KOKOMO, Ind.— When Skylar Anthony chose to major in English, her friends and family assumed teaching was her obvious career option.
As an intern with Indiana University Kokomo’s Field: A Journal of Arts and Sciences, she’s experiencing one additional career possibility with her degree, as she leads efforts to publish the spring 2023 edition.
“It’s interesting to see that there is a lot you can do with an English major,” she said. “Editorial work is just a small portion of what you might do.”
Anthony, a senior from Kokomo, is one of six Field interns, who serve in roles including managing editor, associate and copy editor, art director, or on the art, prose, or poetry board. They advertise for students to submit their research papers, artwork, poetry, creative writing, essays, reviews, and more; then review the submissions to narrow down to what is included in the final edition, before designing and creating the journal to send to the printer.
Advisor Jim Coby, assistant professor of English, said the internship is a full academic year, starting with soliciting submissions, developing a rubric to assess them, creating a cover, and deciding typeface, collating the journal, planning events to celebrate the release, and distributing the completed publication.
“They gain a wide array of skills in this internship that will benefit them in future pursuits,” he said. “It’s not only validating to them, to see their name in print, but to be able to speak to future employers or graduate school committees and show them this piece you played a part in creating.”
Christian Lewis, an English major, said the internship provides leadership training.
“You get to work with other people who have similar interests and are critical thinkers,” he said. “You learn a lot from it. It’s exciting to engage with other students’ work.”
It’s also a chance to practice the technical writing and editing skills learned in classes.
“To apply it in a professional way, reaching out to other professionals, that’s a really good experience.”
He appreciates that the journal gives students a chance to showcase their work.
“Otherwise, you write all these things and turn them in, and it’s over,” he said. “This helps them get their work to a wider audience.”
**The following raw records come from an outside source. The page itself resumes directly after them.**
-- pv_equiv track=rewrite | github.com/Ani0202/DSA-solved-problems | Occurence of Each Number.py | findOccurences
-- ===== SOURCE A (Python) =====
-- def findOccurences(A):
--     count = dict()
--     for i in range(len(A)):
--         count[A[i]] = count.get(A[i], 0) + 1
--
--     ans = []
--     for k in sorted(count.keys()):
--         ans.append(count[k])
--
--     return ans
-- ===== SOURCE B (Python) =====
-- def findOccurences(A):
--     ans = []
--     cur = None
--     cnt = 0
--     for x in sorted(A):
--         if x == cur:
--             cnt += 1
--         else:
--             if cnt:
--                 ans.append(cnt)
--             cur = x
--             cnt = 1
--     if cnt:
--         ans.append(cnt)
--     return ans
-- ===== Notes on version B (the rewrite author's own statement) =====
-- stated objective: faster
-- what changed: B builds no dict: it sorts a copy of A once and emits run lengths in a single pass over the sorted list, instead of counting into a dict and then iterating the dict's sorted keys with per-key lookups.
import Mathlib
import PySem

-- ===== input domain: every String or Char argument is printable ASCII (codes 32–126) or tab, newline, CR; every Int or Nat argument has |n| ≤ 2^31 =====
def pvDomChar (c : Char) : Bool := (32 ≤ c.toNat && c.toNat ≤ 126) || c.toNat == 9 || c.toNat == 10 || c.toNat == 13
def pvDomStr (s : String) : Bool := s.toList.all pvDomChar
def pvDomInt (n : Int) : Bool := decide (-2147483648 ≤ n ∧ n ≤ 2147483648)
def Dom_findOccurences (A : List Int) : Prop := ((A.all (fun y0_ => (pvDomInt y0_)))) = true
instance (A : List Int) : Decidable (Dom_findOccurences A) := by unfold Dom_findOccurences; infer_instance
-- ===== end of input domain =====

-- B replaces A's dict-count-then-sorted-keys with sort-once-then-run-length single pass; same return value.

-- ===== PORT A =====
def findOccurences (A : List Int) : List Int :=
  -- count = dict(); for i in range(len(A)): count[A[i]] = count.get(A[i], 0) + 1
  let count : PySem.Dict Int Int :=
    (PySem.List.pyRange 0 (A.length : Int) 1).foldl
      (fun d i => d.insert (PySem.List.pyGetD A i 0) (d.getD (PySem.List.pyGetD A i 0) 0 + 1))
      PySem.Dict.empty
  -- ans = []; for k in sorted(count.keys()): ans.append(count[k])
  -- count[k]: k is always a key of count here, so getD k 0 is exact (no KeyError reachable)
  (PySem.List.sorted count.keys (fun k => k) false).foldl
    (fun ans k => ans ++ [count.getD k 0]) []

-- ===== PORT B =====
def findOccurences_alt (A : List Int) : List Int :=
  -- cur = None; cnt = 0; single pass over sorted(A), appending each finished run length
  let st := (PySem.List.sorted A (fun x => x) false).foldl
    (fun (st : Option Int × Int × List Int) x =>
      if some x == st.1 then (st.1, st.2.1 + 1, st.2.2)
      else (some x, 1, if st.2.1 ≠ 0 then st.2.2 ++ [st.2.1] else st.2.2))
    (none, 0, [])
  if st.2.1 ≠ 0 then st.2.2 ++ [st.2.1] else st.2.2

-- ===== PRECONDITION & SPEC =====
def Spec_findOccurences (A : List Int) (out : List Int) : Prop := out = findOccurences_alt A
instance (A : List Int) (out : List Int) : Decidable (Spec_findOccurences A out) := by unfold Spec_findOccurences; infer_instance

-- ===== CLAIM (what is proved, stated in full; the proofs are below) =====
def Claim_equal_findOccurences : Prop := ∀ (A : List Int), Dom_findOccurences A → Spec_findOccurences A (findOccurences A)

-- ===== LEMMAS AND PROOFS =====
lemma sorted_ofList_cons (x : Int) (t : List Int) (hx : ∀ y ∈ t, x ≤ y) :
    PySem.List.sorted (PySem.Set.ofList (x :: t)) (fun k => k) false
      = x :: PySem.List.sorted (PySem.Set.ofList (t.filter (fun y => decide (x < y)))) (fun k => k) false := by
  apply PySem.List.sorted_eq_of_perm_of_pairwise_lt
  · rw [List.perm_ext_iff_of_nodup]
    · intro a
      simp only [List.mem_cons, PySem.List.mem_sorted, PySem.Set.mem_ofList, List.mem_filter,
        decide_eq_true_eq]
      constructor
      · rintro (h | h)
        · exact .inl h
        · exact .inr h.1
      · rintro (h | h)
        · exact .inl h
        · by_cases hax : a = x
          · exact .inl hax
          · exact .inr ⟨h, lt_of_le_of_ne (hx a h) (Ne.symm hax)⟩
    · refine List.nodup_cons.mpr ⟨?_, ?_⟩
      · simp only [PySem.List.mem_sorted, PySem.Set.mem_ofList, List.mem_filter,
          decide_eq_true_eq]
        rintro ⟨-, h⟩; exact lt_irrefl x h
      · exact ((PySem.List.sorted_perm _ _ _).symm).nodup (PySem.Set.nodup_ofList _)
    · exact PySem.Set.nodup_ofList _
  · refine List.pairwise_cons.mpr ⟨?_, ?_⟩
    · intro a ha
      simp only [PySem.List.mem_sorted, PySem.Set.mem_ofList, List.mem_filter,
        decide_eq_true_eq] at ha
      exact ha.2
    · exact PySem.List.sorted_ofList_pairwise_lt _


def pvStep (st : Option Int × Int × List Int) (x : Int) : Option Int × Int × List Int :=
  if some x == st.1 then (st.1, st.2.1 + 1, st.2.2)
  else (some x, 1, if st.2.1 ≠ 0 then st.2.2 ++ [st.2.1] else st.2.2)

def pvFin (st : Option Int × Int × List Int) : List Int :=
  if st.2.1 ≠ 0 then st.2.2 ++ [st.2.1] else st.2.2

lemma b_aux (t : List Int) : ∀ (x cnt : Int) (ans : List Int),
    t.Pairwise (· ≤ ·) → (∀ y ∈ t, x ≤ y) → 0 < cnt →
    pvFin (t.foldl pvStep (some x, cnt, ans))
      = ans ++ (cnt + (t.count x : Int)) ::
          (PySem.List.sorted (PySem.Set.ofList (t.filter (fun y => decide (x < y)))) (fun k => k) false).map
            (fun k => (t.count k : Int)) := by
  induction t with
  | nil =>
    intro x cnt ans _ _ hcnt
    simp [pvFin, hcnt.ne']
  | cons y t' ih =>
    intro x cnt ans ht hx hcnt
    have hx' := hx y (List.mem_cons_self)
    have ht' := (List.pairwise_cons.mp ht).2
    have hyall := (List.pairwise_cons.mp ht).1
    by_cases hyx : y = x
    · subst hyx
      simp only [List.foldl_cons, pvStep, beq_self_eq_true, if_true]
      rw [ih y (cnt + 1) ans ht' hyall (by omega)]
      have hfil : t'.filter (fun z => decide (y < z)) = (y :: t').filter (fun z => decide (y < z)) := by
        simp
      rw [← hfil]
      congr 1
      have hcy : ((y :: t').count y : Int) = (t'.count y : Int) + 1 := by
        simp
      rw [hcy]
      congr 1
      · ring
      · apply List.map_congr_left
        intro k hk
        simp only [PySem.List.mem_sorted, PySem.Set.mem_ofList, List.mem_filter,
          decide_eq_true_eq] at hk
        simp [List.count_cons]; exact ne_of_lt hk.2
    · have hlt : x < y := lt_of_le_of_ne hx' (Ne.symm hyx)
      have hstep : pvStep (some x, cnt, ans) y = (some y, 1, ans ++ [cnt]) := by
        simp [pvStep, hyx, hcnt.ne']
      simp only [List.foldl_cons, hstep]
      rw [ih y 1 (ans ++ [cnt]) ht' hyall one_pos]
      have hcx : ((y :: t').count x : Int) = 0 := by
        have : t'.count x = 0 := by
          rw [List.count_eq_zero]
          intro hmem
          exact absurd (hyall x hmem) (by omega)
        simp [this, hyx]
      have hfilx : (y :: t').filter (fun z => decide (x < z)) = y :: t' := by
        rw [List.filter_eq_self]
        intro z hz
        rcases List.mem_cons.mp hz with rfl | hz'
        · simpa using hlt
        · simpa using lt_of_lt_of_le hlt (hyall z hz')
      rw [hcx, hfilx, sorted_ofList_cons y t' hyall, add_zero]
      have hhead : (((y :: t').count y : Nat) : Int) = 1 + (t'.count y : Int) := by
        simp [add_comm]
      have htail :
          (PySem.List.sorted (PySem.Set.ofList (t'.filter (fun z => decide (y < z)))) (fun k => k) false).map
              (fun k => ((y :: t').count k : Int))
            = (PySem.List.sorted (PySem.Set.ofList (t'.filter (fun z => decide (y < z)))) (fun k => k) false).map
              (fun k => (t'.count k : Int)) := by
        apply List.map_congr_left
        intro k hk
        simp only [PySem.List.mem_sorted, PySem.Set.mem_ofList, List.mem_filter,
          decide_eq_true_eq] at hk
        simp [List.count_cons]; exact ne_of_lt hk.2
      simp only [List.map_cons, hhead, htail]
      simp

def pvCanon (s : List Int) : List Int :=
  (PySem.List.sorted (PySem.Set.ofList s) (fun k => k) false).map (fun k => (s.count k : Int))

lemma b_run (s : List Int) (hs : s.Pairwise (· ≤ ·)) :
    pvFin (s.foldl pvStep (none, 0, [])) = pvCanon s := by
  cases s with
  | nil => rfl
  | cons x t =>
    have hx := (List.pairwise_cons.mp hs).1
    have ht := (List.pairwise_cons.mp hs).2
    have hstep : pvStep (none, 0, []) x = (some x, 1, []) := by simp [pvStep]
    rw [List.foldl_cons, hstep, b_aux t x 1 [] ht hx one_pos]
    unfold pvCanon
    rw [sorted_ofList_cons x t hx]
    have hhead : ((x :: t).count x : Int) = 1 + (t.count x : Int) := by
      simp [add_comm]
    have htail :
        (PySem.List.sorted (PySem.Set.ofList (t.filter (fun z => decide (x < z)))) (fun k => k) false).map
            (fun k => ((x :: t).count k : Int))
          = (PySem.List.sorted (PySem.Set.ofList (t.filter (fun z => decide (x < z)))) (fun k => k) false).map
            (fun k => (t.count k : Int)) := by
      apply List.map_congr_left
      intro k hk
      simp only [PySem.List.mem_sorted, PySem.Set.mem_ofList, List.mem_filter,
        decide_eq_true_eq] at hk
      rw [List.count_cons_of_ne (ne_of_lt hk.2)]
    simp only [List.map_cons, hhead, htail, List.nil_append]

lemma ofList_sorted_perm (A : List Int) :
    (PySem.Set.ofList (PySem.List.sorted A (fun x => x) false)).Perm (PySem.Set.ofList A) := by
  rw [List.perm_ext_iff_of_nodup (PySem.Set.nodup_ofList _) (PySem.Set.nodup_ofList _)]
  intro a
  simp [PySem.Set.mem_ofList, PySem.List.mem_sorted]

lemma canon_sorted (A : List Int) :
    pvCanon (PySem.List.sorted A (fun x => x) false) = pvCanon A := by
  unfold pvCanon
  rw [PySem.List.sorted_eq_sorted_of_perm _ _ _ (fun a b h => h) (ofList_sorted_perm A)]
  apply List.map_congr_left
  intro k _
  rw [(PySem.List.sorted_perm A (fun x => x) false).count_eq]

lemma a_eq_canon (A : List Int) : findOccurences A = pvCanon A := by
  unfold findOccurences pvCanon
  have h := PySem.List.foldl_pyRange_zero_pyGetD' (xs := A) (d := 0)
    (f := fun (d : PySem.Dict Int Int) v => d.insert v (d.getD v 0 + 1))
    (init := PySem.Dict.empty)
  rw [h.trans (PySem.Dict.foldl_insert_getD_add_one_eq_counter A),
    PySem.List.foldl_append_singleton_eq_map, PySem.Dict.keys_counter]
  simp [PySem.Dict.getD_counter]

lemma b_eq_canon_sorted (A : List Int) :
    findOccurences_alt A = pvCanon (PySem.List.sorted A (fun x => x) false) :=
  b_run _ (PySem.List.sorted_pairwise A (fun x => x))

-- ===== VERDICT (by name: the statement is the Claim_ definition above) =====
theorem findOccurences_spec : Claim_equal_findOccurences := by
  intro A _
  show findOccurences A = findOccurences_alt A
  rw [a_eq_canon, b_eq_canon_sorted, canon_sorted]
New media, art, and technology (NMAT) major Elizabeth Byrum said it gives a sense of accomplishment to see their work in print — and is a resume builder. She’s creating the cover and will have that to include in her professional portfolio.
“I like having a tangible example of my work, that I can share with people,” she said. “It’s a great feeling.”
Anthony said having her work selected for the 2022 edition was a gratifying experience.
“It was a great feeling of accomplishment,” she said. “It’s nice to see your work in print, and for others to see it. I was able to present one of my pieces at the campus research symposium last year too. It brings about a lot of good opportunities.”
Field Volume 8 is now accepting submissions of poetry, short fiction, research, podcasts, art and design, music, video and digital work, comics, creative nonfiction, and interviews. The deadline is Friday, November 4.